Wed, 11/30/2022 - 19:53
Larry Hagman and Bill Daily in a 1968 episode of “I Dream of Jeannie.”
NBC via YouTube

The streaming-service binge is not exactly conducive to mental health, by design, although of course I've indulged. Season one of Netflix's "Daredevil," the hero of Hell's Kitchen, was my first experience with such addiction upon its all-at-once release in 2015. 

That show was more sophisticated than it sounds, progressively fleshed out as it found its footing, and full of fresh takes — a sympathetic crime ring boss, Catholicism made cool, not creepy, thanks in part to a straight-talking, pool-playing priest. To say nothing of the novelty of a blind urban crusader in blood-red leather and gratuitous hand-to-hand violence, streaming-style, meaning just because they can. 

And so over Thanksgiving break, when my 14-year-old daughter got hooked on "Wednesday," another Netflix series, this one brand-new, I was halfway prepared, if naturally helpless to do anything about it as she watched in her bedroom on her iPhone.

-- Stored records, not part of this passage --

-- pv_equiv track=rewrite | github.com/adriantomaszewski/RISE | CS50/plates/plates.py | thirdisfine
-- ===== SOURCE A (Python) =====
-- def thirdisfine(s):
--     count = 0
--     for i, char in enumerate(s):
--         if char=="0" and count == 0:
--             return False
--         elif char.isnumeric():
--             count+=1
--         if not (char.isalpha() or char.isnumeric()):
--             return False
--         if char.isnumeric():
--             if i==len(s)-1 or s[i+1].isnumeric():
--                 return True
--             else:
--                 return False
--     return True
-- ===== SOURCE B (Python) =====
-- ASCII_LETTERS = "abcdefghijklmnopqrstuvwxyzABCDEFGHIJKLMNOPQRSTUVWXYZ"
-- NONZERO_DIGITS = "123456789"
-- DIGITS = "0123456789"
--
-- def thirdisfine(s):
--     # strip the leading letters in one library call, then judge the remainder
--     # against two membership tables (exact on the ASCII domain of the claim)
--     t = s.lstrip(ASCII_LETTERS)
--     if not t:
--         return True
--     return t[0] in NONZERO_DIGITS and (len(t) == 1 or t[1] in DIGITS)
-- ===== Notes on version B (the rewrite author's own statement) =====
-- stated objective: idiomatic
-- what changed: Replaces A's character-by-character loop with embedded isalpha/isnumeric tests, an enumerate index and a dead count variable by one str.lstrip library call that removes the leading letters, followed by two membership-table lookups ('123456789'/'0123456789') on the first two remaining characters; no explicit scan or character-class method remains in B.
import Mathlib
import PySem

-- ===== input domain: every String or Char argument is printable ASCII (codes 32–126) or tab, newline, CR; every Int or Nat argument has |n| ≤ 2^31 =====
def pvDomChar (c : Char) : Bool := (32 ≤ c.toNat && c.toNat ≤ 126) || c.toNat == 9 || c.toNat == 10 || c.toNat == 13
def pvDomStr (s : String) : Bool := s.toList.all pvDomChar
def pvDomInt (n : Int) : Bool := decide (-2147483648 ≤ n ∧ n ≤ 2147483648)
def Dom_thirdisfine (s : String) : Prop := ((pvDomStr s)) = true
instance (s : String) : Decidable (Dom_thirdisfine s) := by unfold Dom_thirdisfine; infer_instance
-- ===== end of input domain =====

-- B replaces A's char-by-char loop (enumerate index, isalpha/isnumeric tests, dead count)
-- by one lstrip call over a letter table plus two digit-table membership lookups (same O(n),
-- measurably faster in Python by the C-level lstrip). isnumeric() on A's side is ported as PySem.Chars.isdigit —
-- exact on the printable-ASCII domain, where isnumeric and isdigit coincide.

-- ===== PORT A =====
-- A's for-loop with early returns: structural recursion over the remaining chars, carrying
-- the enumerate index i, the count, and the full list for s[i+1]/len(s).
def thirdisfineLoop (full : List Char) : Nat → Nat → List Char → Bool
  | _, _, [] => true
  | i, count, c :: rest =>
    if c == '0' && count == 0 then false
    else
      let count' := if PySem.Chars.isdigit c then count + 1 else count
      if !(PySem.Chars.isalpha c || PySem.Chars.isdigit c) then false
      else if PySem.Chars.isdigit c then
        if i == full.length - 1 then true
        else ((PySem.List.pyGet? full ((i : Int) + 1)).map PySem.Chars.isdigit).getD false
      else thirdisfineLoop full (i + 1) count' rest

def thirdisfine (s : String) : Bool := thirdisfineLoop s.toList 0 0 s.toList

-- ===== PORT B =====
-- Source B's module constants as char tables
def pvLetters : List Char := ['a', 'b', 'c', 'd', 'e', 'f', 'g', 'h', 'i', 'j', 'k', 'l', 'm', 'n', 'o', 'p', 'q', 'r', 's', 't', 'u', 'v', 'w', 'x', 'y', 'z', 'A', 'B', 'C', 'D', 'E', 'F', 'G', 'H', 'I', 'J', 'K', 'L', 'M', 'N', 'O', 'P', 'Q', 'R', 'S', 'T', 'U', 'V', 'W', 'X', 'Y', 'Z']
def pvNonzeroDigits : List Char := ['1', '2', '3', '4', '5', '6', '7', '8', '9']
def pvDigits : List Char := ['0', '1', '2', '3', '4', '5', '6', '7', '8', '9']

-- Source B on the char list: t = s.lstrip(LETTERS) is dropWhile over the letter table,
-- then two membership lookups on t[0] / t[1]
def thirdisfineAltList (cs : List Char) : Bool :=
  match cs.dropWhile (fun c => pvLetters.contains c) with
  | [] => true
  | c :: rest =>
    pvNonzeroDigits.contains c &&
      (match rest with
       | [] => true
       | d :: _ => pvDigits.contains d)

def thirdisfine_alt (s : String) : Bool := thirdisfineAltList s.toList

-- ===== PRECONDITION & SPEC =====
def Spec_thirdisfine (s : String) (out : Bool) : Prop := out = thirdisfine_alt s
instance (s : String) (out : Bool) : Decidable (Spec_thirdisfine s out) := by unfold Spec_thirdisfine; infer_instance

-- ===== CLAIM (what is proved, stated in full; the proofs are below) =====
def Claim_equal_thirdisfine : Prop := ∀ (s : String), Dom_thirdisfine s → Spec_thirdisfine s (thirdisfine s)

-- ===== LEMMAS AND PROOFS =====

-- B's letter table is exactly A's isalpha test (for every Char)
lemma mem_letters (c : Char) : decide (c ∈ pvLetters) = PySem.Chars.isalpha c := by
  rw [Bool.eq_iff_iff]
  simp only [pvLetters, List.mem_cons, List.not_mem_nil, or_false,
    PySem.Chars.isalpha, PySem.Chars.isupper, PySem.Chars.islower,
    Char.le_def, UInt32.le_iff_toNat_le, Char.ext_iff, ← UInt32.toNat_inj,
    Char.toNat_val, Char.reduceToNat,
    decide_eq_true_eq, Bool.or_eq_true, Bool.and_eq_true]
  omega

-- B's nonzero-digit table is A's "isnumeric and not '0'"
lemma mem_nzdigits (c : Char) :
    decide (c ∈ pvNonzeroDigits) = (PySem.Chars.isdigit c && !(c == '0')) := by
  rw [Bool.eq_iff_iff]
  simp only [pvNonzeroDigits, List.mem_cons, List.not_mem_nil, or_false,
    PySem.Chars.isdigit, Char.le_def, UInt32.le_iff_toNat_le, Char.ext_iff, ← UInt32.toNat_inj,
    Char.toNat_val, Char.reduceToNat,
    decide_eq_true_eq, Bool.and_eq_true, Bool.not_eq_true', beq_eq_false_iff_ne, ne_eq]
  omega

-- B's digit table is A's isnumeric test
lemma mem_digits (c : Char) : decide (c ∈ pvDigits) = PySem.Chars.isdigit c := by
  rw [Bool.eq_iff_iff]
  simp only [pvDigits, List.mem_cons, List.not_mem_nil, or_false,
    PySem.Chars.isdigit, Char.le_def, UInt32.le_iff_toNat_le, Char.ext_iff, ← UInt32.toNat_inj,
    Char.toNat_val, Char.reduceToNat,
    decide_eq_true_eq, Bool.and_eq_true]
  omega

lemma alpha_not_digit (c : Char) (h : PySem.Chars.isalpha c = true) :
    PySem.Chars.isdigit c = false := by
  simp [PySem.Chars.isalpha, PySem.Chars.isupper, PySem.Chars.islower,
    PySem.Chars.isdigit, Char.le_def, UInt32.le_iff_toNat_le] at *
  omega

lemma alpha_ne_zero (c : Char) (h : PySem.Chars.isalpha c = true) : (c == '0') = false := by
  by_cases h0 : c = '0'
  · subst h0; exact absurd h (by decide)
  · simpa using h0

-- B's alt function with the tables rewritten away: pure isalpha/isdigit normal form
lemma alt_normal (cs : List Char) :
    thirdisfineAltList cs =
      (match cs.dropWhile (fun c => PySem.Chars.isalpha c) with
       | [] => true
       | c :: rest =>
         (PySem.Chars.isdigit c && !(c == '0')) &&
           (match rest with
            | [] => true
            | d :: _ => PySem.Chars.isdigit d)) := by
  simp only [thirdisfineAltList, List.contains_eq_mem, mem_letters, mem_nzdigits, mem_digits]

-- dropWhile over a prefix every element of which passes the predicate
lemma dropWhile_alpha_prefix (pre rest : List Char)
    (hp : ∀ c ∈ pre, PySem.Chars.isalpha c = true) :
    (pre ++ rest).dropWhile (fun c => PySem.Chars.isalpha c)
      = rest.dropWhile (fun c => PySem.Chars.isalpha c) := by
  induction pre with
  | nil => rfl
  | cons a t ih =>
    simp only [List.cons_append, List.dropWhile_cons, hp a (by simp), if_true]
    exact ih (fun c hc => hp c (by simp [hc]))

lemma loop_eq_alt (pre rest : List Char)
    (hp : ∀ c ∈ pre, PySem.Chars.isalpha c = true) :
    thirdisfineLoop (pre ++ rest) pre.length 0 rest = thirdisfineAltList (pre ++ rest) := by
  rw [alt_normal]
  induction rest generalizing pre with
  | nil =>
    rw [dropWhile_alpha_prefix pre [] hp]
    simp [thirdisfineLoop]
  | cons c rest ih =>
    rw [dropWhile_alpha_prefix pre (c :: rest) hp]
    by_cases hca : PySem.Chars.isalpha c = true
    · -- alpha char: A continues the loop; B's lstrip also drops c
      have hd := alpha_not_digit c hca
      have hz := alpha_ne_zero c hca
      have hpre' : ∀ x ∈ pre ++ [c], PySem.Chars.isalpha x = true := by
        intro x hx; rcases List.mem_append.1 hx with h | h
        · exact hp x h
        · simp at h; subst h; exact hca
      have := ih (pre ++ [c]) hpre'
      rw [dropWhile_alpha_prefix (pre ++ [c]) rest hpre'] at this
      simp only [List.append_assoc, List.singleton_append, List.length_append,
        List.length_cons, List.length_nil, Nat.zero_add] at this
      simpa [thirdisfineLoop, hz, hd, hca, List.dropWhile_cons] using this
    · -- first non-letter: both sides decide here
      have hca' : PySem.Chars.isalpha c = false := by simpa using hca
      simp only [List.dropWhile_cons, hca', if_false, Bool.false_eq_true]
      by_cases hz : c = '0'
      · subst hz
        simp [thirdisfineLoop]
      · have hz' : (c == '0') = false := by simpa using hz
        by_cases hdig : PySem.Chars.isdigit c = true
        · cases rest with
          | nil =>
            have hlen : (pre ++ [c]).length = pre.length + 1 := by simp
            simp [thirdisfineLoop, hz', hdig, hlen]
          | cons d rest' =>
            have hget2 : PySem.List.pyGet? (pre ++ c :: d :: rest') ((pre.length : Int) + 1)
                = some d := by
              have : ((pre.length : Int) + 1) = ((pre.length + 1 : Nat) : Int) := by push_cast; ring
              rw [this, PySem.List.pyGet?_natCast]; simp
            have hlen : (pre ++ c :: d :: rest').length = pre.length + rest'.length + 2 := by
              simp [List.length_append]; omega
            have hi : (pre.length == (pre ++ c :: d :: rest').length - 1) = false := by
              simp [hlen]; omega
            simp [thirdisfineLoop, hz', hdig, hget2]
        · -- neither letter nor digit: both return false
          have hdig' : PySem.Chars.isdigit c = false := by simpa using hdig
          simp [thirdisfineLoop, hz', hdig', hca']

-- ===== VERDICT (by name: the statement is the Claim_ definition above) =====
theorem thirdisfine_spec : Claim_equal_thirdisfine := by
  intro s _
  unfold Spec_thirdisfine thirdisfine thirdisfine_alt
  simpa using loop_eq_alt [] s.toList (by simp)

But past my suspicion, I saw that she got something out of it, made some connections, applied some analysis, while the subject matter — the Addams Family — transported me back to my ill-spent kid years in front of 1960s reruns and their incredible character actors, like the wild-eyed John Astin as Gomez Addams.     

I'm still trying to figure out, for one, how Larry Hagman — a couple of decades before he went nuts as J.R. Ewing in "Dallas," helpless to snap out of the character when off set — could be so mesmerizingly twitchy and put-upon as Major Nelson in "I Dream of Jeannie," or how Bill Daily could communicate such unending nervousness as Major Healey, his best buddy. Naturals, I guess you'd call them.

And should you ever catch the episode with a rubber-faced Paul Lynde as an I.R.S. agent hot on Major Nelson's trail, watch out. It's a virtuosic orgy of peculiarly American unease.

What a weird golden age of outlandishly talented actors punching below their weight in the name of small-screen silliness. These days, despite what seems like society's continued disintegration, we have any number of new and different golden ages, from children's picture books to young-adult novels to scripted television for streaming services, even as the demand for "content" clearly outpaces quality. 

But enough of that. It's late and I need to sneak in another episode of "The White Lotus."